Records from a data collection

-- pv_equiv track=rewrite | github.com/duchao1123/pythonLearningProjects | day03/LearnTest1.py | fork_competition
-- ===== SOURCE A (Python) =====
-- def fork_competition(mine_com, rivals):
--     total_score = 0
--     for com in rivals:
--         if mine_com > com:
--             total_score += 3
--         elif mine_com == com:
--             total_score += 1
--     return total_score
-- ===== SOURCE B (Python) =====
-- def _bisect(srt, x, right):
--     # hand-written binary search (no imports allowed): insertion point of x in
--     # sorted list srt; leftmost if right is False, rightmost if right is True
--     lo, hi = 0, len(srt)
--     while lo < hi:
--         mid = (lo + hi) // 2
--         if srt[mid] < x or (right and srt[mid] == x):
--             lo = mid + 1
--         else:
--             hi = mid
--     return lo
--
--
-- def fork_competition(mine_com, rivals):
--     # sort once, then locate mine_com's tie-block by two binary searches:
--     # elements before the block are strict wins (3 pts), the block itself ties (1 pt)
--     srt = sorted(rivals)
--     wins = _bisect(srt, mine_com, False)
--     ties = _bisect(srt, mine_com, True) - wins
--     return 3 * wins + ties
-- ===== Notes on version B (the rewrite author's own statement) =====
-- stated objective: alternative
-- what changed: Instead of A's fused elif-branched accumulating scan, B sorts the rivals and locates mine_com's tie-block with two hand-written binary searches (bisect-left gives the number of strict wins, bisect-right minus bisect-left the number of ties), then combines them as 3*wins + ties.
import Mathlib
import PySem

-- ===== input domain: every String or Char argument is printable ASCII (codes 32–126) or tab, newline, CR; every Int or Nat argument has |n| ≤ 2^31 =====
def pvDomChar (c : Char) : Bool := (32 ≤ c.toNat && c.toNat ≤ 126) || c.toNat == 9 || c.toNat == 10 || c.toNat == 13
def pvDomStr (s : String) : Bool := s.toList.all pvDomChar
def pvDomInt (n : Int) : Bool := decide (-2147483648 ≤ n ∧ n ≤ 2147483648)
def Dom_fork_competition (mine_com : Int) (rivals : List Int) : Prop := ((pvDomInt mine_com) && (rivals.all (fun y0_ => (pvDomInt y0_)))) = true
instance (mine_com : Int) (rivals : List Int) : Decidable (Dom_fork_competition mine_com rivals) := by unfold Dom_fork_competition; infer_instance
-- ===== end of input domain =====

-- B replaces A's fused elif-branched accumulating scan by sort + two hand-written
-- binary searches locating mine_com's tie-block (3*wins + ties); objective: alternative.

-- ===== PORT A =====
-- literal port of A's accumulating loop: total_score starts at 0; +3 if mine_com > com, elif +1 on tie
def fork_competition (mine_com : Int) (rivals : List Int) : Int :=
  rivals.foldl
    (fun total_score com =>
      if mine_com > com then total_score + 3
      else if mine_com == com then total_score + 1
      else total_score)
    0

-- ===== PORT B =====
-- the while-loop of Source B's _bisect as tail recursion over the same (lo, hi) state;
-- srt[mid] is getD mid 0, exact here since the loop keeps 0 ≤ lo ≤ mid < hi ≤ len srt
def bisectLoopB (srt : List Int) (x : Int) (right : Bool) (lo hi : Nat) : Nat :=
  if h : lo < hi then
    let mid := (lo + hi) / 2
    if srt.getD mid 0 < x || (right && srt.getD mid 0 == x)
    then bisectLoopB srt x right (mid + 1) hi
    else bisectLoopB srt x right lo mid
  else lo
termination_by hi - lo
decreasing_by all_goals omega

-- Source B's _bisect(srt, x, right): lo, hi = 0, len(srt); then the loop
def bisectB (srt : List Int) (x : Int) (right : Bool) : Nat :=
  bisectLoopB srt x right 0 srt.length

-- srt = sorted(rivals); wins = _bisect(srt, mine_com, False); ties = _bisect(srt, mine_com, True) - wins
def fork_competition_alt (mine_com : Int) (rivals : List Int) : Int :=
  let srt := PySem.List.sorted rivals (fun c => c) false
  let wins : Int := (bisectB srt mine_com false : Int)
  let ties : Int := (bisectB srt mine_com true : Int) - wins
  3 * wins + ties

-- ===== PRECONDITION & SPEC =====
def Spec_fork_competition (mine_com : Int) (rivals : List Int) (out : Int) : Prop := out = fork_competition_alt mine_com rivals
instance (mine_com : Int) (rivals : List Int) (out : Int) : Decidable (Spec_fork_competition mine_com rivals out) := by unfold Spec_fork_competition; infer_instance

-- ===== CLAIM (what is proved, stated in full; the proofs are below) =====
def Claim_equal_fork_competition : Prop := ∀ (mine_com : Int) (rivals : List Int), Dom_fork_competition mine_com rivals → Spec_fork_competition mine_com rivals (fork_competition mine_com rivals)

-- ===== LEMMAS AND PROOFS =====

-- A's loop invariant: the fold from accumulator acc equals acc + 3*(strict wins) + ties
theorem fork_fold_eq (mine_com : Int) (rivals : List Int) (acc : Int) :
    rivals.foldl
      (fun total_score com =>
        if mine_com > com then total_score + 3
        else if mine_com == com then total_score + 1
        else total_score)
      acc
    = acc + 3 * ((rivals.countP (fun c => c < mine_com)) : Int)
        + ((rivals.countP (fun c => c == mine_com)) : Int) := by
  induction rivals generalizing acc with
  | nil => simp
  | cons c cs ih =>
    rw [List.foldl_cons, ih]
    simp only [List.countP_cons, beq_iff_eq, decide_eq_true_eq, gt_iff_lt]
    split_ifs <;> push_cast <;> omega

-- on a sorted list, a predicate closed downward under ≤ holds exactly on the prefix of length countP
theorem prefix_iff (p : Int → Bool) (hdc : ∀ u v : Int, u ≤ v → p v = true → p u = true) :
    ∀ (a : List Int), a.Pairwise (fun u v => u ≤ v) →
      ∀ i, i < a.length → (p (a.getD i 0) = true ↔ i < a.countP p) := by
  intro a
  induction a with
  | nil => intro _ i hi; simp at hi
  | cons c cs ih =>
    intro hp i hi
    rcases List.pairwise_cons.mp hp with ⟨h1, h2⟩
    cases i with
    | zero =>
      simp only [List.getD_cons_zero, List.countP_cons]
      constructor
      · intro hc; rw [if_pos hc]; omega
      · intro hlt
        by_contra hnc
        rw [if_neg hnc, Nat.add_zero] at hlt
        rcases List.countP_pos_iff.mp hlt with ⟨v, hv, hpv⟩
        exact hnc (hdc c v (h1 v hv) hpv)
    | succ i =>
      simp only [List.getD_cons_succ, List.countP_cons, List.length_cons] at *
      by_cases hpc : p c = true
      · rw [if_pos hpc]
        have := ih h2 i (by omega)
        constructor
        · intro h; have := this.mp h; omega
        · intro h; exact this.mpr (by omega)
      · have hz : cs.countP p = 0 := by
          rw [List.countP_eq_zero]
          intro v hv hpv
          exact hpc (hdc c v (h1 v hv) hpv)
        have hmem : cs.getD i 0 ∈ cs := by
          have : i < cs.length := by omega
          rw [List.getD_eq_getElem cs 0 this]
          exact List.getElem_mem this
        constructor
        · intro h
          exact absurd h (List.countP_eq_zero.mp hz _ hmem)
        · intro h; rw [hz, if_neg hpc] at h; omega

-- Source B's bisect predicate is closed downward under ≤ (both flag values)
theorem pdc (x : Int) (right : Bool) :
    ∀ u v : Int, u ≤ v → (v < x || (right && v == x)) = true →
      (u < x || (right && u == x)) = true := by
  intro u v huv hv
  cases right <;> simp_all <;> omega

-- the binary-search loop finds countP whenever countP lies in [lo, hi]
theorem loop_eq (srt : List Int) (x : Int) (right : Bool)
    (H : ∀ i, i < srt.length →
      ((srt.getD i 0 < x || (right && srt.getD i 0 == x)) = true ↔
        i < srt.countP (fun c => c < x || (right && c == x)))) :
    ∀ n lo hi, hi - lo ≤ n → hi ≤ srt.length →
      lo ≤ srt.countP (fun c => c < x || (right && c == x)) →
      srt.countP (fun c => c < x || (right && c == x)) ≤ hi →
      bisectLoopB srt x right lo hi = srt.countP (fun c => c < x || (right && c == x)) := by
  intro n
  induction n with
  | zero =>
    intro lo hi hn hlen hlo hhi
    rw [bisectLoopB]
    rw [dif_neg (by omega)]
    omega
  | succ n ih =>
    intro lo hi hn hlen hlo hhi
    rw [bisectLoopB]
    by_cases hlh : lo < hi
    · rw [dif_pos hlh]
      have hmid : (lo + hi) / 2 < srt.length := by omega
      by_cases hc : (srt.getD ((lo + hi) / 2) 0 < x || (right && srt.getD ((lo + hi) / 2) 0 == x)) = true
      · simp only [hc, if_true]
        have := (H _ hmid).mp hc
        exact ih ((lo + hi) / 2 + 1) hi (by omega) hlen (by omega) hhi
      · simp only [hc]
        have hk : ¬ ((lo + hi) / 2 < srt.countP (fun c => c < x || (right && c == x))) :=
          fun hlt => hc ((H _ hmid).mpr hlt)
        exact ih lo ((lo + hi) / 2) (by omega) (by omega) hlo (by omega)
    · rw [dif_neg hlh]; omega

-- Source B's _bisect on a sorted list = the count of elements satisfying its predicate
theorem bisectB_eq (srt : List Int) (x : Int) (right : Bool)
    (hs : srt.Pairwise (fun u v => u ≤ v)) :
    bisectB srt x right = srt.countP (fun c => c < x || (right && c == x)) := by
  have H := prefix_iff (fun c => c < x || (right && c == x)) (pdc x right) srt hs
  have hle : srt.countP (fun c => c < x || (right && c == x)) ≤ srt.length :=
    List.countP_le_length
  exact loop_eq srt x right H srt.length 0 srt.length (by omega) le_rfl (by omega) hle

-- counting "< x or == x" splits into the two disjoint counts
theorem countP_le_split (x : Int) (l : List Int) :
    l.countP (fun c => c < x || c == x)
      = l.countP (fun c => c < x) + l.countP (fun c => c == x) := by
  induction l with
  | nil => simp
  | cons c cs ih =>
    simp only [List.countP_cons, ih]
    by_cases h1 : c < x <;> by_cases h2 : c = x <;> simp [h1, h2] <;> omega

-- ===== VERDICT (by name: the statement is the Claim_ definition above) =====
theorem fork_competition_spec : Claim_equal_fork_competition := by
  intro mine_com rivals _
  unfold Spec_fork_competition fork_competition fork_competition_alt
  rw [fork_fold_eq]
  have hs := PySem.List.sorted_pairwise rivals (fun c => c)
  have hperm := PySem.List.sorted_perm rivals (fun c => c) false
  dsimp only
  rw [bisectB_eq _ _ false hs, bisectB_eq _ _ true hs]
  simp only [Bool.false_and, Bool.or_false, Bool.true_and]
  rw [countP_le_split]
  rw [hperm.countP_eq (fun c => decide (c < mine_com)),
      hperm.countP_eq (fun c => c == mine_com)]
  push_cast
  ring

• [ACTIVITY] Beginning with the line that has "-- srt = sorted(rivals);" and ending with the line that has "-- ===== PRECONDITION", set down the lines above exactly and include no others.

• [EXERCISE OUTPUT]
-- srt = sorted(rivals); wins = _bisect(srt, mine_com, False); ties = _bisect(srt, mine_com, True) - wins
def fork_competition_alt (mine_com : Int) (rivals : List Int) : Int :=
  let srt := PySem.List.sorted rivals (fun c => c) false
  let wins : Int := (bisectB srt mine_com false : Int)
  let ties : Int := (bisectB srt mine_com true : Int) - wins
  3 * wins + ties

-- ===== PRECONDITION & SPEC =====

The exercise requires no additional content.